Doctors need to be re-schooled (or just schooled) about addiction. Many have no inkling what causes addiction, the normal course of addiction and how their prescribing habits affect addiction and society in general. Mandatory prescription monitoring needs to be in place in every state. When a doctor writes for an addictive drug, it needs to be logged in the database and all Rx’s that get presented at a pharmacy need to be logged in the same database by the pharmacist. Right now, most state monitoring databases are voluntary (hello, Ohio!).
If we can track a pair of socks from Amazon.com all over the country, we can track dangerous prescription drugs. When I was a pharmacist in Illinois, we had triplicate prescription blanks for all CII narcotics. That means the MD writes the Rx and sends one copy to the DEA, and the other 2 to the pharmacy. The pharmacist fills the Rx and sends one copy to the DEA and retains the original. We need better ideas, not ones based on greed, to start saving our on members of society. We can’t trust the medical profession to do it for us.
When we think about prescription pain killers, or opioids (aka opiates), we think about doctors who write for them. Well, they are only part of the source of the supply of these drugs. With the deluge of patients on the medical system, due in part to an aging population, and increases in treatment modalities, state medical boards have allowed an entire army of other prescribing sources. Doctors just don’t have enough hours in a day to meet the demand, so physician assistants (PA’s), nurse practitioners (NP’s), and others in some states, have taken up the slack.

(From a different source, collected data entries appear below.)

-- ===== PORT B =====
-- port of Source B's comprehension `[i for i, x in enumerate(head) if x is None]`
def pvGaps : List (Option Int) → Nat → List Nat
  | [], _ => []
  | none :: t, i => i :: pvGaps t (i + 1)
  | some _ :: t, i => pvGaps t (i + 1)

def compact_filesystem_alt (disk : List (Option Int)) : List Int :=
  let vals := disk.filterMap id
  let n := vals.length
  let head := disk.take n
  let out := head.map (fun x => match x with | some v => v | none => 0)
  let gaps := pvGaps head 0
  let movers := vals.drop (n - gaps.length)
  (gaps.zip movers.reverse).foldl (fun o p => o.set p.1 p.2) out

-- ===== PRECONDITION & SPEC =====
def Spec_compact_filesystem (disk : List (Option Int)) (out : List Int) : Prop := out = compact_filesystem_alt disk
instance (disk : List (Option Int)) (out : List Int) : Decidable (Spec_compact_filesystem disk out) := by unfold Spec_compact_filesystem; infer_instance

-- ===== CLAIM (what is proved, stated in full; the proofs are below) =====
def Claim_equal_compact_filesystem : Prop := ∀ (disk : List (Option Int)), Dom_compact_filesystem disk → Spec_compact_filesystem disk (compact_filesystem disk)

-- ===== LEMMAS AND PROOFS =====

-- `pvFill xs back`: xs with each None replaced by the next element of back (stops if back runs out)
def pvFill : List (Option Int) → List Int → List Int
  | [], _ => []
  | some v :: t, back => v :: pvFill t back
  | none :: t, b :: bs => b :: pvFill t bs
  | none :: _, [] => []

-- two-ended recursion mirroring A's pointer moves on the remaining segment
def pvGA : List (Option Int) → List Int
  | [] => []
  | some v :: t => v :: pvGA t
  | none :: t =>
    match _h : t.getLast? with
    | some (some w) => w :: pvGA t.dropLast
    | some none => pvGA (none :: t.dropLast)
    | none => []
termination_by s => s.length
decreasing_by
  · simp
  · simp [List.length_dropLast]
  · have ht : t ≠ [] := by intro hnil; rw [hnil] at _h; simp at _h
    have := List.length_pos_iff.mpr ht
    simp [List.length_dropLast]; omega

lemma pvFill_prefix_append (u v : List (Option Int)) (B : List Int) :
    pvFill u B <+: pvFill (u ++ v) B := by
  induction u generalizing B with
  | nil => simp [pvFill]
  | cons x t ih =>
    cases x with
    | some a => simpa [pvFill] using ih B
    | none =>
      cases B with
      | nil => simp [pvFill]
      | cons b bs => simpa [pvFill] using ih bs

lemma pvFill_prefix_ext (u : List (Option Int)) (B e : List Int) :
    pvFill u B <+: pvFill u (B ++ e) := by
  induction u generalizing B with
  | nil => simp [pvFill]
  | cons x t ih =>
    cases x with
    | some a => simpa [pvFill] using ih B
    | none =>
      cases B with
      | nil => simp [pvFill]
      | cons b bs => simpa [pvFill] using ih bs

lemma pvFill_length (u : List (Option Int)) (B : List Int) :
    min u.length B.length ≤ (pvFill u B).length := by
  induction u generalizing B with
  | nil => simp [pvFill]
  | cons x t ih =>
    cases x with
    | some a =>
      have := ih B
      simp [pvFill]; omega
    | none =>
      cases B with
      | nil => simp [pvFill]
      | cons b bs =>
        have := ih bs
        simp [pvFill]; omega

lemma pvTake_of_prefix {p q : List Int} (m : Nat) (h : p <+: q) (hm : m ≤ p.length) :
    q.take m = p.take m := by
  obtain ⟨r, rfl⟩ := h
  rw [List.take_append_of_le_length hm]

lemma pvTake_fill_ext (t : List (Option Int)) (e : List Int) :
    (pvFill t (t.reduceOption.reverse ++ e)).take t.reduceOption.length
      = (pvFill t t.reduceOption.reverse).take t.reduceOption.length := by
  have hcnt := List.reduceOption_length_le t
  have hlen := pvFill_length t t.reduceOption.reverse
  exact pvTake_of_prefix _ (pvFill_prefix_ext t _ e) (by simp at hlen ⊢; omega)

lemma pvTake_fill_app (t v : List (Option Int)) :
    (pvFill (t ++ v) t.reduceOption.reverse).take t.reduceOption.length
      = (pvFill t t.reduceOption.reverse).take t.reduceOption.length := by
  have hcnt := List.reduceOption_length_le t
  have hlen := pvFill_length t t.reduceOption.reverse
  exact pvTake_of_prefix _ (pvFill_prefix_append t v _) (by simp at hlen ⊢; omega)

-- the heart of the A side: the two-ended recursion = "fill gaps from the reversed value list, take the count"
lemma pvGA_spec (s : List (Option Int)) :
    pvGA s = (pvFill s s.reduceOption.reverse).take s.reduceOption.length := by
  generalize hn : s.length = n
  induction n using Nat.strong_induction_on generalizing s with
  | _ n ih =>
  subst hn
  match s with
  | [] => simp [pvGA, pvFill]
  | some v :: t =>
    rw [pvGA]
    simp only [List.reduceOption_cons_of_some, List.reverse_cons, List.length_cons, pvFill]
    rw [List.take_succ_cons, pvTake_fill_ext t [v], ih t.length (by simp) t rfl]
  | none :: t =>
    rcases t.eq_nil_or_concat with rfl | ⟨t', x, rfl⟩
    · simp [pvGA, pvFill]
    · rw [pvGA]
      simp only [List.concat_eq_append]
      split
      next w' heq =>
        simp only [List.concat_eq_append] at heq
        rw [List.getLast?_concat] at heq
        obtain rfl : x = some w' := by simpa using heq
        have hdrop : (t' ++ [some w']).dropLast = t' := by simp
        rw [hdrop]
        have hred : (none :: (t' ++ [some w'])).reduceOption = t'.reduceOption ++ [w'] := by
          simp [List.reduceOption_cons_of_none, List.reduceOption_append]
        rw [hred, List.reverse_append]
        simp only [List.reverse_cons, List.reverse_nil, List.nil_append, List.singleton_append,
          List.length_append, List.length_cons, List.length_nil, Nat.zero_add, pvFill]
        rw [List.take_succ_cons, pvTake_fill_app t' [some w'],
          ih t'.length (by simp) t' rfl]
      next heq =>
        simp only [List.concat_eq_append] at heq
        rw [List.getLast?_concat] at heq
        obtain rfl : x = none := by simpa using heq
        have hdrop : (t' ++ [none]).dropLast = t' := by simp
        rw [hdrop]
        have hred : (none :: (t' ++ [(none : Option Int)])).reduceOption = t'.reduceOption := by
          simp [List.reduceOption_cons_of_none, List.reduceOption_append]
        have hred2 : (none :: t' : List (Option Int)).reduceOption = t'.reduceOption := by
          simp [List.reduceOption_cons_of_none]
        rw [hred, ih (t'.length + 1) (by simp) (none :: t') (by simp), hred2]
        rw [show (none :: (t' ++ [(none : Option Int)])) = (none :: t') ++ [none] from by simp]
        rw [show t'.reduceOption = ((none : Option Int) :: t').reduceOption from hred2.symm]
        exact (pvTake_fill_app (none :: t') [none]).symm
      next heq =>
        simp only [List.concat_eq_append] at heq
        rw [List.getLast?_concat] at heq; simp at heq

-- small-step equations for pvGA (its `none` case is a dependent match)
lemma pvGA_cons_some (v : Int) (t : List (Option Int)) : pvGA (some v :: t) = v :: pvGA t := by
  rw [pvGA]

lemma pvGA_cons_none_some (t : List (Option Int)) (w : Int) (h : t.getLast? = some (some w)) :
    pvGA (none :: t) = w :: pvGA t.dropLast := by
  rw [pvGA]; split <;> simp_all

lemma pvGA_cons_none_none (t : List (Option Int)) (h : t.getLast? = some none) :
    pvGA (none :: t) = pvGA (none :: t.dropLast) := by
  rw [pvGA]; split <;> simp_all

lemma pvGA_singleton_none : pvGA [none] = [] := by
  rw [pvGA]; split <;> simp_all

-- segment facts
lemma pvSeg_cons (xs : List (Option Int)) (j m : Nat) (hj : j < xs.length) (hm : 1 ≤ m) :
    (xs.drop j).take m = xs[j] :: (xs.drop (j + 1)).take (m - 1) := by
  obtain ⟨m', rfl⟩ : ∃ m', m = m' + 1 := ⟨m - 1, by omega⟩
  rw [List.drop_eq_getElem_cons hj, List.take_succ_cons, Nat.add_sub_cancel]

lemma pvSeg_getLast? (xs : List (Option Int)) (j m : Nat) (h1 : 1 ≤ m) (h2 : j + m ≤ xs.length) :
    ((xs.drop j).take m).getLast? = xs[j + m - 1]? := by
  have hlen : ((xs.drop j).take m).length = m := by simp; omega
  rw [List.getLast?_eq_getElem?, hlen]
  rw [List.getElem?_take_of_lt (by omega), List.getElem?_drop]
  rw [show j + (m - 1) = j + m - 1 by omega]

lemma pvSeg_dropLast (xs : List (Option Int)) (j m : Nat) (h2 : j + m ≤ xs.length) :
    ((xs.drop j).take m).dropLast = (xs.drop j).take (m - 1) := by
  have hlen : ((xs.drop j).take m).length = m := by simp; omega
  rw [List.dropLast_eq_take, hlen, List.take_take]
  congr 1; omega

-- A's loop on indices computes pvGA of the remaining segment
lemma pvLoopA_eq (disk : List (Option Int)) :
    ∀ k l (res : List Int), l + k ≤ disk.length →
      pvLoopA disk (l : Int) ((l : Int) + (k : Int) - 1) res
        = res ++ pvGA ((disk.drop l).take k) := by
  intro k
  induction k using Nat.strong_induction_on with
  | _ k ih =>
  intro l res hlen
  rcases Nat.eq_zero_or_pos k with rfl | hk
  · rw [pvLoopA, if_neg (by omega)]; simp [pvGA]
  · rw [pvLoopA, if_pos (by omega)]
    have hj : l < disk.length := by omega
    obtain ⟨y, hy⟩ : ∃ y, disk[l]? = some y := ⟨_, List.getElem?_eq_getElem hj⟩
    have hyy : disk[l]'hj = y := by
      rw [List.getElem?_eq_getElem hj] at hy; exact Option.some.inj hy
    rw [PySem.List.pyGetD_natCast, List.getD_eq_getElem?_getD, hy, Option.getD_some]
    rw [pvSeg_cons disk l k hj hk, hyy]
    cases y with
    | some v =>
      dsimp only
      have hrec := ih (k - 1) (by omega) (l + 1) (res ++ [v]) (by omega)
      rw [show ((l : Int) + 1) = ((l + 1 : Nat) : Int) by omega,
        show (l : Int) + (k : Int) - 1 = ((l + 1 : Nat) : Int) + ((k - 1 : Nat) : Int) - 1 by omega]
      rw [hrec, pvGA_cons_some]
      simp
    | none =>
      dsimp only
      have hr : l + k - 1 < disk.length := by omega
      obtain ⟨z, hz⟩ : ∃ z, disk[l + k - 1]? = some z := ⟨_, List.getElem?_eq_getElem hr⟩
      rw [show (l : Int) + (k : Int) - 1 = ((l + k - 1 : Nat) : Int) by omega,
        PySem.List.pyGetD_natCast, List.getD_eq_getElem?_getD, hz, Option.getD_some]
      rcases Nat.lt_or_ge 1 k with hk2 | hk1
      · have hlast : ((disk.drop (l + 1)).take (k - 1)).getLast? = disk[l + k - 1]? := by
          rw [pvSeg_getLast? disk (l + 1) (k - 1) (by omega) (by omega),
            show l + 1 + (k - 1) - 1 = l + k - 1 by omega]
        rw [hz] at hlast
        cases z with
        | some w =>
          dsimp only
          have hrec := ih (k - 2) (by omega) (l + 1) (res ++ [w]) (by omega)
          rw [show ((l : Int) + 1) = ((l + 1 : Nat) : Int) by omega,
            show ((l + k - 1 : Nat) : Int) - 1 = ((l + 1 : Nat) : Int) + ((k - 2 : Nat) : Int) - 1 by omega]
          rw [hrec, pvGA_cons_none_some _ w hlast,
            pvSeg_dropLast disk (l + 1) (k - 1) (by omega),
            show k - 1 - 1 = k - 2 by omega]
          simp
        | none =>
          dsimp only
          have hrec := ih (k - 1) (by omega) l res (by omega)
          rw [show ((l + k - 1 : Nat) : Int) - 1 = (l : Int) + ((k - 1 : Nat) : Int) - 1 by omega]
          rw [hrec, pvGA_cons_none_none _ hlast,
            pvSeg_dropLast disk (l + 1) (k - 1) (by omega),
            show k - 1 - 1 = k - 2 by omega]
          congr 1
          rw [pvSeg_cons disk l (k - 1) hj (by omega), hyy,
            show k - 1 - 1 = k - 2 by omega]
      · have hk1' : k = 1 := by omega
        subst hk1'
        have hzz : z = none := by
          rw [show l + 1 - 1 = l by omega, hy] at hz
          exact (Option.some.inj hz).symm
        subst hzz
        dsimp only
        have hrec := ih 0 (by omega) l res (by omega)
        rw [show ((l + 1 - 1 : Nat) : Int) - 1 = (l : Int) + ((0 : Nat) : Int) - 1 by omega]
        rw [hrec]
        have hnil : pvGA [] = [] := by rw [pvGA]
        simp [pvGA_singleton_none, hnil]

-- ===== B-side lemmas =====

lemma pvGaps_length (u : List (Option Int)) : ∀ i, (pvGaps u i).length = u.countP (fun o => o.isNone) := by
  induction u with
  | nil => intro i; simp [pvGaps]
  | cons x t ih =>
    intro i
    cases x <;> simp [pvGaps, ih]

lemma pvGaps_shift (u : List (Option Int)) : ∀ i, pvGaps u (i + 1) = (pvGaps u i).map (· + 1) := by
  induction u with
  | nil => intro i; simp [pvGaps]
  | cons x t ih =>
    intro i
    cases x <;> simp [pvGaps, ih (i + 1)]

lemma pvScatter_cons (g : List Nat) : ∀ (rt : List Int) (x : Int) (out : List Int),
    ((g.map (· + 1)).zip rt).foldl (fun o p => o.set p.1 p.2) (x :: out)
      = x :: (g.zip rt).foldl (fun o p => o.set p.1 p.2) out := by
  induction g with
  | nil => intro rt x out; simp
  | cons i t ih =>
    intro rt x out
    cases rt with
    | nil => simp
    | cons r rs =>
      simp only [List.map_cons, List.zip_cons_cons, List.foldl_cons, List.set]
      exact ih rs x (out.set i r)
lemma loopA_spec (ps : List Int) : ∀ (i : Int) (c : Option Int) (m : Int),
    (loopA ps i (c, m)).1 =
      match PySem.List.max? ps (fun x => x) with
      | none => c
      | some mx => if mx ≤ m then c else some (i + (ps.idxOf mx : Int) + 1) := by
  induction ps with
  | nil => intro i c m; simp [loopA, PySem.List.max?]
  | cons p rest ih =>
    intro i c m
    show (loopA rest (i + 1) (if m < p then (some (i + 1), p) else (c, m))).1 = _
    cases hrest : PySem.List.max? rest (fun x => x) with
    | none =>
      have hr := (PySem.List.max?_eq_none_iff rest (fun x => x)).mp hrest
      subst hr
      by_cases h : m < p
      · simp [loopA, PySem.List.max?_id_cons, h, show ¬ p ≤ m by omega, List.idxOf_cons_self]
      · simp [loopA, PySem.List.max?_id_cons, h, show p ≤ m by omega]
    | some mr =>
      have hcons : PySem.List.max? (p :: rest) (fun x => x) = some (max p mr) := by
        rw [max?_id_cons_eq, hrest]
      by_cases h : m < p
      · by_cases hmp : mr ≤ p
        · have hmax : max p mr = p := max_eq_left hmp
          simp [h, ih, hrest, hcons, hmp, show ¬ p ≤ m by omega, List.idxOf_cons_self]
        · have hmax : max p mr = mr := max_eq_right (by omega)
          have hne : p ≠ mr := by omega
          simp [h, ih, hrest, hcons, hmax, hmp, show ¬ mr ≤ m by omega,
                List.idxOf_cons_ne _ hne]
          omega
      · by_cases hmm : mr ≤ m
        · have : max p mr ≤ m := by omega
          simp [h, ih, hrest, hcons, hmm, this]
        · have hmax : max p mr = mr := max_eq_right (by omega)
          have hne : p ≠ mr := by omega
          simp [h, ih, hrest, hcons, hmax, hmm,
                List.idxOf_cons_ne _ hne]
          omega
-- pv_equiv track=rewrite | github.com/paiml/depyler | examples/hard_realworld_diff.py | compute_diff_ops
-- ===== SOURCE A (Python) =====
-- def diff_lcs_table(lines_a: list[str], lines_b: list[str]) -> list[list[int]]:
--     """Build LCS (longest common subsequence) table for line lists."""
--     m: int = len(lines_a)
--     n: int = len(lines_b)
--     table: list[list[int]] = []
--     ri: int = 0
--     while ri <= m:
--         row: list[int] = []
--         ci: int = 0
--         while ci <= n:
--             row.append(0)
--             ci = ci + 1
--         table.append(row)
--         ri = ri + 1
--     i: int = 1
--     while i <= m:
--         j: int = 1
--         while j <= n:
--             if lines_a[i - 1] == lines_b[j - 1]:
--                 table[i][j] = table[i - 1][j - 1] + 1
--             else:
--                 up: int = table[i - 1][j]
--                 left: int = table[i][j - 1]
--                 if up > left:
--                     table[i][j] = up
--                 else:
--                     table[i][j] = left
--             j = j + 1
--         i = i + 1
--     return table
--
-- def compute_diff_ops(lines_a: list[str], lines_b: list[str]) -> list[list[str]]:
--     """Compute diff operations. Returns [[op, line], ...].
--     ops: 'same', 'del', 'add'."""
--     table: list[list[int]] = diff_lcs_table(lines_a, lines_b)
--     result: list[list[str]] = []
--     i: int = len(lines_a)
--     j: int = len(lines_b)
--     while i > 0 or j > 0:
--         if i > 0 and j > 0 and lines_a[i - 1] == lines_b[j - 1]:
--             result.append(["same", lines_a[i - 1]])
--             i = i - 1
--             j = j - 1
--         elif j > 0 and (i == 0 or table[i][j - 1] >= table[i - 1][j]):
--             result.append(["add", lines_b[j - 1]])
--             j = j - 1
--         else:
--             result.append(["del", lines_a[i - 1]])
--             i = i - 1
--     # Reverse
--     reversed_result: list[list[str]] = []
--     ri: int = len(result) - 1
--     while ri >= 0:
--         reversed_result.append(result[ri])
--         ri = ri - 1
--     return reversed_result
-- ===== SOURCE B (Python) =====
-- def _lower_bound(xs, v):
--     """index of first element >= v in sorted xs (hand-rolled bisect_left)."""
--     lo, hi = 0, len(xs)
--     while lo < hi:
--         mid = (lo + hi) // 2
--         if xs[mid] < v:
--             lo = mid + 1
--         else:
--             hi = mid
--     return lo
--
--
-- def _count_le(xs, v):
--     """number of elements <= v in sorted xs (hand-rolled bisect_right)."""
--     lo, hi = 0, len(xs)
--     while lo < hi:
--         mid = (lo + hi) // 2
--         if xs[mid] <= v:
--             lo = mid + 1
--         else:
--             hi = mid
--     return lo
--
--
-- def compute_diff_ops(lines_a: list[str], lines_b: list[str]) -> list[list[str]]:
--     """Diff via Hunt-Szymanski threshold lists: each DP row is represented by the
--     strictly increasing list of minimal b-positions reaching each LCS length
--     (thr[k] = least j with LCS(a[:i], b[:j]) == k+1); rows are updated at match
--     positions only, and the backtrack recovers lengths by binary-searched counts."""
--     n = len(lines_b)
--     thr = []          # threshold list for the current row
--     rows = [[]]       # snapshot per row
--     for line in lines_a:
--         j = n
--         while j >= 1:          # match positions processed in decreasing order
--             if lines_b[j - 1] == line:
--                 k = _lower_bound(thr, j)
--                 if k == len(thr):
--                     thr.append(j)
--                 else:
--                     thr[k] = j   # lower the threshold for length k+1
--             j -= 1
--         rows.append(thr.copy())
--     ops = []
--     i, j = len(lines_a), n
--     while i > 0 or j > 0:
--         if i > 0 and j > 0 and lines_a[i - 1] == lines_b[j - 1]:
--             ops.append(["same", lines_a[i - 1]])
--             i -= 1
--             j -= 1
--         elif j > 0 and (i == 0 or _count_le(rows[i], j - 1) >= _count_le(rows[i - 1], j)):
--             ops.append(["add", lines_b[j - 1]])
--             j -= 1
--         else:
--             ops.append(["del", lines_a[i - 1]])
--             i -= 1
--     return ops[::-1]
-- ===== Notes on version B (the rewrite author's own statement) =====
-- stated objective: faster
-- what changed: B replaces the full m*n LCS length table by Hunt-Szymanski threshold lists (per row, the strictly increasing list of minimal b-positions reaching each LCS length, updated by binary search at match positions only) and the backtrack recovers the needed lengths as binary-searched counts of thresholds.
import Mathlib
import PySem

Unfortunately, when you get more players in the prescribing arena, you get less oversight by the boards that created them. Especially in this day and age of post recession when medical board budgets are strained. There are fewer investigators to keep track of all of these new writers of dangerous drugs.
The federal government is clamoring for more oversight, but the states have yet to respond. Sure, most states have implemented prescription monitoring programs, but most are not require mandatory reporting. The pain killer to heroin to overdose death spiral has cost too many lives already. it is time we put human lives before greed, with required monitoring and increased oversight of prescribers.
The editorial board of the largest news paper in Ohio, Cleveland’s Plain Dealer, has made a direct demand to the Governor of Ohio to make drug and alcohol treatment funding a priority. As a drug counselor, social worker, criminal defense attorney and recovering addict myself, I can’t agree more strenuously. Right now, treatment for the disease of addiction is rarely available on demand, Typically, wait times for entry into treatment run from 2 weeks to 2 months.
Though we hear more about heart disease and cancer, because we understand those to be diseases, many addicted clients suffer from the most costly disease in the world. Addiction results in the following forms of direct and indirect financial costs: under productivity at work due to “hangovers”, not showing up for work, car accidents, assaults/domestic violence, divorce, bankruptcy, foreclosure, arrests, diseases (cirrhosis of the liver just to name one) treatment, and the list goes on. Addiction costs roughly $524 billion per year in America. More than heart disease and diabetes combined.
We need to understand that our loved ones do not want to live this way. Addiction is not a choice. No one would “choose” to act in ways that destroy their lives and the lives of others. Sure, there was the initial choice to pick up a drink or a drug, but after that, many of us have no control and simply cannot stop without medical assistance. I encourage everyone touched by this disease to speak out and ask your legislators to make more money available to treat these very sick individuals.